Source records
○ ○ ○ ○

-- pv_equiv track=rewrite | github.com/ozkayas/leetcode_solutions | 9999-A2Z-OA/Find Requests in Queue.py | findRequestsInQueue
-- ===== SOURCE A (Python) =====
-- import heapq
-- from typing import List
--
-- def findRequestsInQueue(wait:List[int]) -> List[int]:
--     minHeap = []
--     heapq.heapify(minHeap)   ## Will hold tuples (value, index) to check versus lazy removed set
--     ans = [len(wait)]
--     lazy_removed = set() ## Will hold removed indexes lazily
--     removedCount = 0
--
--     #Fill heap:
--     for i, jobTime in enumerate(wait):
--         heapq.heappush(minHeap, (jobTime, i))
--
--     for i in range(len(wait)):
--
--         # STEP 1: lazy remove the first job
--         if i in lazy_removed: # This may be expired long time ago, then just continue this index
--             continue
--         lazy_removed.add(i)
--         removedCount += 1
--
--         # STEP 2: remove all expired jobs:
--         # at t = 1 we are at index = 0 , so remove <=t values from heap & from removed if any
--         while removedCount < len(wait) and minHeap[0][0] <= (i+1):
--             t,index = heapq.heappop(minHeap)
--             if index not in lazy_removed:
--                 lazy_removed.add(index)
--                 removedCount += 1
--
--
--         # STEP 3: calculate remainings
--         remaining_jobs = len(wait)-removedCount
--         ans.append(remaining_jobs)
--         if ans[-1] == 0:
--             return ans
-- ===== SOURCE B (Python) =====
-- from bisect import bisect_right
-- from typing import List
--
-- def findRequestsInQueue(wait: List[int]) -> List[int]:
--     # job i departs at time min(i+1, wait[i]); sort the departure times once and
--     # answer each recorded step with one bisect instead of simulating a heap
--     n = len(wait)
--     leaves = sorted(min(i + 1, w) for i, w in enumerate(wait))
--     ans = [n]
--     last = None
--     for i, w in enumerate(wait):
--         if last is not None and w <= last + 1:
--             continue
--         remaining = n - bisect_right(leaves, i + 1)
--         ans.append(remaining)
--         if remaining == 0:
--             return ans
--         last = i
--     return ans
-- ===== Notes on version B (the rewrite author's own statement) =====
-- stated objective: simpler
-- what changed: B replaces A's heap + lazy-deletion simulation by computing each job's departure time min(i+1, wait[i]) analytically, sorting these times once, and answering each recorded step with one bisect_right count of the jobs already gone.
-- outside the precondition, e.g. on findRequestsInQueue([]): A returns None, B returns [0]
import Mathlib
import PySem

○ ○ ○ ○

▶ _WORK REQUEST_: Give back all the data exactly as written.

▶ _EXERCISE SOLUTION_:
-- pv_equiv track=rewrite | github.com/ozkayas/leetcode_solutions | 9999-A2Z-OA/Find Requests in Queue.py | findRequestsInQueue
-- ===== SOURCE A (Python) =====
-- import heapq
-- from typing import List
--
-- def findRequestsInQueue(wait:List[int]) -> List[int]:
--     minHeap = []
--     heapq.heapify(minHeap)   ## Will hold tuples (value, index) to check versus lazy removed set
--     ans = [len(wait)]
--     lazy_removed = set() ## Will hold removed indexes lazily
--     removedCount = 0
--
--     #Fill heap:
--     for i, jobTime in enumerate(wait):
--         heapq.heappush(minHeap, (jobTime, i))
--
--     for i in range(len(wait)):
--
--         # STEP 1: lazy remove the first job
--         if i in lazy_removed: # This may be expired long time ago, then just continue this index
--             continue
--         lazy_removed.add(i)
--         removedCount += 1
--
--         # STEP 2: remove all expired jobs:
--         # at t = 1 we are at index = 0 , so remove <=t values from heap & from removed if any
--         while removedCount < len(wait) and minHeap[0][0] <= (i+1):
--             t,index = heapq.heappop(minHeap)
--             if index not in lazy_removed:
--                 lazy_removed.add(index)
--                 removedCount += 1
--
--
--         # STEP 3: calculate remainings
--         remaining_jobs = len(wait)-removedCount
--         ans.append(remaining_jobs)
--         if ans[-1] == 0:
--             return ans
-- ===== SOURCE B (Python) =====
-- from bisect import bisect_right
-- from typing import List
--
-- def findRequestsInQueue(wait: List[int]) -> List[int]:
--     # job i departs at time min(i+1, wait[i]); sort the departure times once and
--     # answer each recorded step with one bisect instead of simulating a heap
--     n = len(wait)
--     leaves = sorted(min(i + 1, w) for i, w in enumerate(wait))
--     ans = [n]
--     last = None
--     for i, w in enumerate(wait):
--         if last is not None and w <= last + 1:
--             continue
--         remaining = n - bisect_right(leaves, i + 1)
--         ans.append(remaining)
--         if remaining == 0:
--             return ans
--         last = i
--     return ans
-- ===== Notes on version B (the rewrite author's own statement) =====
-- stated objective: simpler
-- what changed: B replaces A's heap + lazy-deletion simulation by computing each job's departure time min(i+1, wait[i]) analytically, sorting these times once, and answering each recorded step with one bisect_right count of the jobs already gone.
-- outside the precondition, e.g. on findRequestsInQueue([]): A returns None, B returns [0]
import Mathlib
import PySem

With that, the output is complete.